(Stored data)
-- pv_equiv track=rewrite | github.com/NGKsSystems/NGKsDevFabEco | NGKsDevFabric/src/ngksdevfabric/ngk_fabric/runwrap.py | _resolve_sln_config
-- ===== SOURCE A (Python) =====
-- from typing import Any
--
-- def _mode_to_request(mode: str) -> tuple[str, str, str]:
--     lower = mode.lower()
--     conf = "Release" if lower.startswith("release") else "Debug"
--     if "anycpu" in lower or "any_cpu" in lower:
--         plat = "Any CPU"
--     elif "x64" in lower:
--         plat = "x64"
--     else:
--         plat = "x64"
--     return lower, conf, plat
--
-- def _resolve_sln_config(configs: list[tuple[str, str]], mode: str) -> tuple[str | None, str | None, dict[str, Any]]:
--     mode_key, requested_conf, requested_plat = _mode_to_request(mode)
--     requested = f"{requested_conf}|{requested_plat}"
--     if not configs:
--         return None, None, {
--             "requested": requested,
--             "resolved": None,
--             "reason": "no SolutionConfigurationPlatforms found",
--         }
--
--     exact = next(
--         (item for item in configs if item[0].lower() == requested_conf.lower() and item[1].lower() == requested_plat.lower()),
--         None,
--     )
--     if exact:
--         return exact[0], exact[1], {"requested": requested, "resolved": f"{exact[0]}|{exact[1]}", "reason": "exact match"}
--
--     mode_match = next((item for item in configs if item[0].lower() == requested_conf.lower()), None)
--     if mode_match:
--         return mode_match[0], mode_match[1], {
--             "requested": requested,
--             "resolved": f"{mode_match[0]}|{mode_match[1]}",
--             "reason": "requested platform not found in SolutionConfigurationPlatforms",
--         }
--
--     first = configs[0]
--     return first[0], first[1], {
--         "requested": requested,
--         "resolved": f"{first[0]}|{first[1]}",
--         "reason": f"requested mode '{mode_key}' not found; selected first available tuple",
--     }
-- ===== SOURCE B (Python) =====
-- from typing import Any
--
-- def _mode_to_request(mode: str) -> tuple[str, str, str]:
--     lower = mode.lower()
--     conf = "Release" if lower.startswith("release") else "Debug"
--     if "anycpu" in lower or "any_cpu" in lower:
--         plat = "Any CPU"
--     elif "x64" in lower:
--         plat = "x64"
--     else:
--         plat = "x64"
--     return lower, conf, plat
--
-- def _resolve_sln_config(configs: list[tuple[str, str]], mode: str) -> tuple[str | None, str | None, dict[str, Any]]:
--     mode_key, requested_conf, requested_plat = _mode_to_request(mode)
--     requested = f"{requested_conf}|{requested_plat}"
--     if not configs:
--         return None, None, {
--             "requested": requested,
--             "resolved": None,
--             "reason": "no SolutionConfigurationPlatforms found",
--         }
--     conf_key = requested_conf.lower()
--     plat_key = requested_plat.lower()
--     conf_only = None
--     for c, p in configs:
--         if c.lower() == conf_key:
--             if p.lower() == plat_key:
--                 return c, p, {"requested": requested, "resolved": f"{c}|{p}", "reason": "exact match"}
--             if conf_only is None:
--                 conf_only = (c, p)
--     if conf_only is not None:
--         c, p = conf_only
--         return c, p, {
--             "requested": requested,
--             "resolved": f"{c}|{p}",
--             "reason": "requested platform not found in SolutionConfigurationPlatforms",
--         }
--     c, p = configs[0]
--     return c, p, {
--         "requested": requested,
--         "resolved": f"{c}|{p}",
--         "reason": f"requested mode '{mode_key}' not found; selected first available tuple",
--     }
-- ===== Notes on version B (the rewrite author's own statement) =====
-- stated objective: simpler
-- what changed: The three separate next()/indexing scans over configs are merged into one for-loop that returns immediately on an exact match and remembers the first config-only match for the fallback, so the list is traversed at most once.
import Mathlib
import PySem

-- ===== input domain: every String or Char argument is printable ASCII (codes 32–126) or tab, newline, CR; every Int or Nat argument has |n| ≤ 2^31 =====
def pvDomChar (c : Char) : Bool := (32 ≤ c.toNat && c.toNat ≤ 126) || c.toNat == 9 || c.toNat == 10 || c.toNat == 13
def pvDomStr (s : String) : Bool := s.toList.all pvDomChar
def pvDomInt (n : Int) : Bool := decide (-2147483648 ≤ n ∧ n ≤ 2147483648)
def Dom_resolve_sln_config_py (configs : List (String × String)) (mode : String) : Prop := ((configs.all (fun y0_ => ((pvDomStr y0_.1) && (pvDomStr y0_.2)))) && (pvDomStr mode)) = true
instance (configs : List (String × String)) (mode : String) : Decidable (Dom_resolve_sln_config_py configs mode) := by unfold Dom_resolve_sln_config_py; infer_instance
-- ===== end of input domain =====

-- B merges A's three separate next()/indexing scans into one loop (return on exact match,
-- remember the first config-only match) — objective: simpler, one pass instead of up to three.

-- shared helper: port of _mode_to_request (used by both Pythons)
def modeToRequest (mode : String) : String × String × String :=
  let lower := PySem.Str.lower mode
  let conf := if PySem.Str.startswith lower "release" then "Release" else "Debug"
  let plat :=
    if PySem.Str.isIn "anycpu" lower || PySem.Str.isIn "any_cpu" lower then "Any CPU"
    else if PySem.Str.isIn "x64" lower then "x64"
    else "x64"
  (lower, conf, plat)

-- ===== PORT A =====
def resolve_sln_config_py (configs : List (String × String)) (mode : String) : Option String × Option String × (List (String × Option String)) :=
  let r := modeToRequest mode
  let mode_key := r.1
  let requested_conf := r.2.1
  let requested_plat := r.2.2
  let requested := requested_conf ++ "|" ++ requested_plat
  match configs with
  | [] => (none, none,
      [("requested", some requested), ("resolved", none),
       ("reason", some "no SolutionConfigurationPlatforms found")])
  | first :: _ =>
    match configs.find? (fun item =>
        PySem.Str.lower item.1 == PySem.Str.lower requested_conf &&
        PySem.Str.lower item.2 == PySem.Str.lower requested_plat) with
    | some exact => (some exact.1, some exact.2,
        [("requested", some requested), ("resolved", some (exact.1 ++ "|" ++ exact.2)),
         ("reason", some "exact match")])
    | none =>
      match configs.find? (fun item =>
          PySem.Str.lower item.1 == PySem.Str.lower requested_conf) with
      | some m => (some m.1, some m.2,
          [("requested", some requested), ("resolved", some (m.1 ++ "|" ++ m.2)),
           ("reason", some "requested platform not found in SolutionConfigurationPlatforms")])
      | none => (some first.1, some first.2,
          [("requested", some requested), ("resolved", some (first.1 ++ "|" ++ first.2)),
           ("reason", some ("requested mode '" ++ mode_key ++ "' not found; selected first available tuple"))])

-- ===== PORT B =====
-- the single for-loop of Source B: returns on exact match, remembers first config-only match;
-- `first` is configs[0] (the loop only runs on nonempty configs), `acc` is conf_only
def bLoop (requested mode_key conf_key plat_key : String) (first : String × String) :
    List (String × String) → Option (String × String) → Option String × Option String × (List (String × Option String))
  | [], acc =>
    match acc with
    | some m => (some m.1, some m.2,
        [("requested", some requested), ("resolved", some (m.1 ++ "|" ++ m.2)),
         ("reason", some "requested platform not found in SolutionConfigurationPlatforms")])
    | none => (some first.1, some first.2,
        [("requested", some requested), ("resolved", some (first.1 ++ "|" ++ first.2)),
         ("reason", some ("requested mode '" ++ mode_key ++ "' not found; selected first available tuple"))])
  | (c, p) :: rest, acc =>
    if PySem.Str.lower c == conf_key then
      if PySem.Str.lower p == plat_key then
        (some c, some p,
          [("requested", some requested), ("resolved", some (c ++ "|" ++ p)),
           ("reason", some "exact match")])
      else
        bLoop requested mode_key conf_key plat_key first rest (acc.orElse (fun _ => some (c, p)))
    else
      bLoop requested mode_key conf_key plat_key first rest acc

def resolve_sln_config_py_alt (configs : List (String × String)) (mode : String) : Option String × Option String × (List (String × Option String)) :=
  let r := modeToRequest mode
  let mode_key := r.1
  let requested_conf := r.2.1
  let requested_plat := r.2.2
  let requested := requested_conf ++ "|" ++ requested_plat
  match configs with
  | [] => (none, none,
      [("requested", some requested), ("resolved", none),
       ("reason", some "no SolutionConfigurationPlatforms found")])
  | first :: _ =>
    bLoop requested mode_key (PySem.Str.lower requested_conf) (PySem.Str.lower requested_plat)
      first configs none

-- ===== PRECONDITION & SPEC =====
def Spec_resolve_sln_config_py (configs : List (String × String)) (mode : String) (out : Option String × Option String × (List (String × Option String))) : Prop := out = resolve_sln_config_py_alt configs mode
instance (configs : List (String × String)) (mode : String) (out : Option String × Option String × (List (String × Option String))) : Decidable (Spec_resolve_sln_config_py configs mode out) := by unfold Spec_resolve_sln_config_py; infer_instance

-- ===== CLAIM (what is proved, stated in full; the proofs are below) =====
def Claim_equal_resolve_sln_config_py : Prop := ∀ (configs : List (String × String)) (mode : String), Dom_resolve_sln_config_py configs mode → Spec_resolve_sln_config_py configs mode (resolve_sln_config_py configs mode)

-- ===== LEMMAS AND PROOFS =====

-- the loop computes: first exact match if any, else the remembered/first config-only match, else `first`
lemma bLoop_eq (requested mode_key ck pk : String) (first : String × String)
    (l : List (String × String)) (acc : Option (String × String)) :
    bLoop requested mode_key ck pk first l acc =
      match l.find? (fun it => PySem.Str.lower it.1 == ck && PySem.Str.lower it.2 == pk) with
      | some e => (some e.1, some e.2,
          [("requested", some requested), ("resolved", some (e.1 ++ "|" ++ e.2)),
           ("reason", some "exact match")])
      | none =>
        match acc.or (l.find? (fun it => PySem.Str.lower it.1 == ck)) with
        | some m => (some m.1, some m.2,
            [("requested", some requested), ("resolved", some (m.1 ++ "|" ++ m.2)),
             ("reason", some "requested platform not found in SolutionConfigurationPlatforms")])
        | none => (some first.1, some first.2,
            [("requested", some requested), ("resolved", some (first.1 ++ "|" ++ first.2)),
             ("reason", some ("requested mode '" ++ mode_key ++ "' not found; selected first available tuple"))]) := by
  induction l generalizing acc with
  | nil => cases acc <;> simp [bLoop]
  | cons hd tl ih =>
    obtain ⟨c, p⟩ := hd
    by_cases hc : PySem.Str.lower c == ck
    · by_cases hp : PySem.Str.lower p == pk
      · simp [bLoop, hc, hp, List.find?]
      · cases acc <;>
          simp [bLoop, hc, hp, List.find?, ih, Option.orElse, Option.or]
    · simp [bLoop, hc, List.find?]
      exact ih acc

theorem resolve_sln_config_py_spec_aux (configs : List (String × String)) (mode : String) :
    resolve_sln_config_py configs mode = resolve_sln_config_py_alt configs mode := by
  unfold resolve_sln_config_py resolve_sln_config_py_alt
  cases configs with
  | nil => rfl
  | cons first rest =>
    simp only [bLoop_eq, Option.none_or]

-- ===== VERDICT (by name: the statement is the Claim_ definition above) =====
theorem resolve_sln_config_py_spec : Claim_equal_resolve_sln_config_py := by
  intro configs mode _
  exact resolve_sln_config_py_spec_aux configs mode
--
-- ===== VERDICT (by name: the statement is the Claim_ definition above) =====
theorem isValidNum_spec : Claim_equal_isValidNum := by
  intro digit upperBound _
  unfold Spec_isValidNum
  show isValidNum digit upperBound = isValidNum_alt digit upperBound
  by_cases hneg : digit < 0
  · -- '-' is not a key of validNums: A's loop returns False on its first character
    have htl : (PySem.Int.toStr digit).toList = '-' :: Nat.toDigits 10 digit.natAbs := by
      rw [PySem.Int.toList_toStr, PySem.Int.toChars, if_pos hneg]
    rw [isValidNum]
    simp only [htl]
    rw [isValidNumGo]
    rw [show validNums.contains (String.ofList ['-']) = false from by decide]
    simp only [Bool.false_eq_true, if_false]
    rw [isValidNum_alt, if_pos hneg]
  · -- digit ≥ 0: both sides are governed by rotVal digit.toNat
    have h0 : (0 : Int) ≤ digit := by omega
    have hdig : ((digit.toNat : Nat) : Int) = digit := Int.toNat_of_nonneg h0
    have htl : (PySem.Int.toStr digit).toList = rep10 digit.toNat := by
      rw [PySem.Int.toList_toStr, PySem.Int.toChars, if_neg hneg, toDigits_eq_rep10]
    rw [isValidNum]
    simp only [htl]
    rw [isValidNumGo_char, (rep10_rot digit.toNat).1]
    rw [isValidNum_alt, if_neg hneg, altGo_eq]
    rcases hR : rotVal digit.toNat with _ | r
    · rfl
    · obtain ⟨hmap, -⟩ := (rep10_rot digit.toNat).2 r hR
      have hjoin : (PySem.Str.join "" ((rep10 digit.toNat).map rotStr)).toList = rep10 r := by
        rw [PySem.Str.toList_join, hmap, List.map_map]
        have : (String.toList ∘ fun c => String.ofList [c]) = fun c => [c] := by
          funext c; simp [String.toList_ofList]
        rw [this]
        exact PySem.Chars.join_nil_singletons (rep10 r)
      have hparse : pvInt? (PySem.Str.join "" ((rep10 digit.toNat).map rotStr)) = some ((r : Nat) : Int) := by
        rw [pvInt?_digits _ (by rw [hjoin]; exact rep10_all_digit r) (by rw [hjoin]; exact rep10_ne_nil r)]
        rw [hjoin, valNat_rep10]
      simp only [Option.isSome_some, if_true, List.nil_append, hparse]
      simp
...
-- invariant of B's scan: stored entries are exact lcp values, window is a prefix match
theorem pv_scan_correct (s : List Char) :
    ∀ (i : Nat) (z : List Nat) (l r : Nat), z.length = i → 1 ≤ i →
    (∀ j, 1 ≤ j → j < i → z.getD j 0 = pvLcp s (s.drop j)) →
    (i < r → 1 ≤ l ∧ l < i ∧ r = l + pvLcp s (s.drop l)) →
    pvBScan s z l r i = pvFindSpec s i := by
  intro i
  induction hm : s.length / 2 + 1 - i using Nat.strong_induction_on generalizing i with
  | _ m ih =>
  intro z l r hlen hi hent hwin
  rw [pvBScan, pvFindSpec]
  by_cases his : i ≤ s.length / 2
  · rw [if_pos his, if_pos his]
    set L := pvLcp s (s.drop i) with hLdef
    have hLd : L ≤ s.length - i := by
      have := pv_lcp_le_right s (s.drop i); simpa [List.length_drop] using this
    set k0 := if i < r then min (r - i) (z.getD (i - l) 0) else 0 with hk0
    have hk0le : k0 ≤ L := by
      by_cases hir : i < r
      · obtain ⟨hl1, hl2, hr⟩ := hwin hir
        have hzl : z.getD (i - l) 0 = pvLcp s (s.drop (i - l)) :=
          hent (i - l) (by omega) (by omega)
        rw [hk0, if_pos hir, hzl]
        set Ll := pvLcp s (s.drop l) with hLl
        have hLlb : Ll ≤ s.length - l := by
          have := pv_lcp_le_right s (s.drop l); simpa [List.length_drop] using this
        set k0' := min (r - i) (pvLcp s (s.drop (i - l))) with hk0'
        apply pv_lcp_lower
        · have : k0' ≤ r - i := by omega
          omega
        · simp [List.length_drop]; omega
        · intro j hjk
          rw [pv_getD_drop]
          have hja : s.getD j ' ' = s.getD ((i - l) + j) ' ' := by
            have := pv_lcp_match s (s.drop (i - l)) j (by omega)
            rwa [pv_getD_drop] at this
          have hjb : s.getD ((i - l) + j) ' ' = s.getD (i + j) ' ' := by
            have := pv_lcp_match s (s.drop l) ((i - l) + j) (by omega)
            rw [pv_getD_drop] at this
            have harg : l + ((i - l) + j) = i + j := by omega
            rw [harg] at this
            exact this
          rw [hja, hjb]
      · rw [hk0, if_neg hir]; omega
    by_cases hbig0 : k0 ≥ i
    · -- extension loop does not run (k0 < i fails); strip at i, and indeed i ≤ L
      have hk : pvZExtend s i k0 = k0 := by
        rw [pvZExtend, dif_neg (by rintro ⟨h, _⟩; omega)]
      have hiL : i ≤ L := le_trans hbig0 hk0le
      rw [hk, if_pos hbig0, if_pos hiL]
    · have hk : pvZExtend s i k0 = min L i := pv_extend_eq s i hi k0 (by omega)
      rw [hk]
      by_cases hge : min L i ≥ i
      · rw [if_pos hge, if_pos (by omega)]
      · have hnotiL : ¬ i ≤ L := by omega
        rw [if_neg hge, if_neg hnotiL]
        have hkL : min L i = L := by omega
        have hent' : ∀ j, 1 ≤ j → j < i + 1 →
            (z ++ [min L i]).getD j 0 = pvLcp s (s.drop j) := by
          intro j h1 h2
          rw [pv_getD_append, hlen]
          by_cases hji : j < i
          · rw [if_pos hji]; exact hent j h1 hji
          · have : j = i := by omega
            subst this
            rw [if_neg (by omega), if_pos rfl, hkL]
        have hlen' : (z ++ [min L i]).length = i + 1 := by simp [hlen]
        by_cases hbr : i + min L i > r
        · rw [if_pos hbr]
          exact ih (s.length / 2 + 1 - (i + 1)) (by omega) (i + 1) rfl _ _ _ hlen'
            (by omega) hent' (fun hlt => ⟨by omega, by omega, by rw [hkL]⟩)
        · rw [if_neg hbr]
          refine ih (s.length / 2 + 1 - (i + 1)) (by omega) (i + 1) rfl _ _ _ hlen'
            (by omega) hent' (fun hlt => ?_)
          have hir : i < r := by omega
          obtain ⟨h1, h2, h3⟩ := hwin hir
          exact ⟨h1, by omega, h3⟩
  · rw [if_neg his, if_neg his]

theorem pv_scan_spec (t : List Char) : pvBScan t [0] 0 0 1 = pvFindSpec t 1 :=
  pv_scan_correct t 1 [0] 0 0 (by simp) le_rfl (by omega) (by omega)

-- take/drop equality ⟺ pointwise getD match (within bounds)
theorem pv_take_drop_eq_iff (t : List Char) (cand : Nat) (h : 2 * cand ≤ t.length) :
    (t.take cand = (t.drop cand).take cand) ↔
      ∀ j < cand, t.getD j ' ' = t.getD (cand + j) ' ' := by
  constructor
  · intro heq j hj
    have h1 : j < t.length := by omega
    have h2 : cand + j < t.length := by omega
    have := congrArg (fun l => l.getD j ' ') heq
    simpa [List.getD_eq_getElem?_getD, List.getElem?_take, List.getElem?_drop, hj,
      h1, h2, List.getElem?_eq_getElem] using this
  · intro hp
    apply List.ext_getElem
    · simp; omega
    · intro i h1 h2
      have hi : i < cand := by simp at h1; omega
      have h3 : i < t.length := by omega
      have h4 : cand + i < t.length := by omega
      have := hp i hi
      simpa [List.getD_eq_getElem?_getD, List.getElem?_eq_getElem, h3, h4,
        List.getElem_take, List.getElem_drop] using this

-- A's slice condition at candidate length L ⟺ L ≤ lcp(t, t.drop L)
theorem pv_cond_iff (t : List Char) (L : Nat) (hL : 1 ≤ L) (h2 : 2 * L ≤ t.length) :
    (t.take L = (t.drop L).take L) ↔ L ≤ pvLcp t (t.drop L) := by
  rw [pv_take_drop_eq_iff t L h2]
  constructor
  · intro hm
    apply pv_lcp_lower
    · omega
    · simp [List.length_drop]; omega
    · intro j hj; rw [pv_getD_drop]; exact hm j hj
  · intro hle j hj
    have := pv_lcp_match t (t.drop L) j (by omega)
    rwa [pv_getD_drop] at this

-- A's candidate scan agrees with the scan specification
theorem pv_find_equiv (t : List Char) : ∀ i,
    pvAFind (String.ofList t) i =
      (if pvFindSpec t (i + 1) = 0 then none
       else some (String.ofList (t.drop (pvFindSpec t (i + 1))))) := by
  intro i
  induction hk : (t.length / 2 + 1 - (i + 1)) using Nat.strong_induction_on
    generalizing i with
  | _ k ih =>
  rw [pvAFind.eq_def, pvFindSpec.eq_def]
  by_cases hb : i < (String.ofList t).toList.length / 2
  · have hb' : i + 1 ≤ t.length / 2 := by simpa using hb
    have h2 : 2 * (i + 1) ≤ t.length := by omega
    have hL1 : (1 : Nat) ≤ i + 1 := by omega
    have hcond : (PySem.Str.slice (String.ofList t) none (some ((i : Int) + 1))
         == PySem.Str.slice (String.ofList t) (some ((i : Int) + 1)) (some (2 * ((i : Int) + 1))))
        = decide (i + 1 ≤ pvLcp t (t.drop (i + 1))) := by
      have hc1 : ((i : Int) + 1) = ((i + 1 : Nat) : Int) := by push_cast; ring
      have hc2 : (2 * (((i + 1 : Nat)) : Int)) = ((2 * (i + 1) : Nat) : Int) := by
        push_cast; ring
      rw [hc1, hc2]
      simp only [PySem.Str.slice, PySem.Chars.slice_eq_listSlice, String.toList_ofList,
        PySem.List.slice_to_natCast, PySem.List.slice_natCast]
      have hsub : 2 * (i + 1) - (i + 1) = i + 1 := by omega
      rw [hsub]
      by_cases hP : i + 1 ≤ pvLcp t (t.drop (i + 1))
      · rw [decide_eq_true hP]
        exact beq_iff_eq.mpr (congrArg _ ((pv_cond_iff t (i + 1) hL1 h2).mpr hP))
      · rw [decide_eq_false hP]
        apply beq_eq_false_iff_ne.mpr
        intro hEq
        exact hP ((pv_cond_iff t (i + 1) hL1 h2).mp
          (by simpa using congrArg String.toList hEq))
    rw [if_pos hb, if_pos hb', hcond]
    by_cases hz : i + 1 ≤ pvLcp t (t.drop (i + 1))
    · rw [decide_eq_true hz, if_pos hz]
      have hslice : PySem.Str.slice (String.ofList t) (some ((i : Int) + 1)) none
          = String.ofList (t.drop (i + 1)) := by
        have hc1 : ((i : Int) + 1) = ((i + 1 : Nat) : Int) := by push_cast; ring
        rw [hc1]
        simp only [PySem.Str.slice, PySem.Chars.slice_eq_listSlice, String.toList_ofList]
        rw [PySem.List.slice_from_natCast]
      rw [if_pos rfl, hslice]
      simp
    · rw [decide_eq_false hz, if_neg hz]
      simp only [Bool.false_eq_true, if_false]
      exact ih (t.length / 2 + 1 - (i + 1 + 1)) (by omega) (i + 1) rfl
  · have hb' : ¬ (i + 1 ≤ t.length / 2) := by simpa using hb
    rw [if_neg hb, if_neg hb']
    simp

TASK BRIEF:
Among the lines of the data above, find those with the word "returns" and show them.

RESULT BELOW:
-- what changed: The three separate next()/indexing scans over configs are merged into one for-loop that returns immediately on an exact match and remembers the first config-only match for the fallback, so the list is traversed at most once.
-- the single for-loop of Source B: returns on exact match, remembers first config-only match;
  · -- '-' is not a key of validNums: A's loop returns False on its first character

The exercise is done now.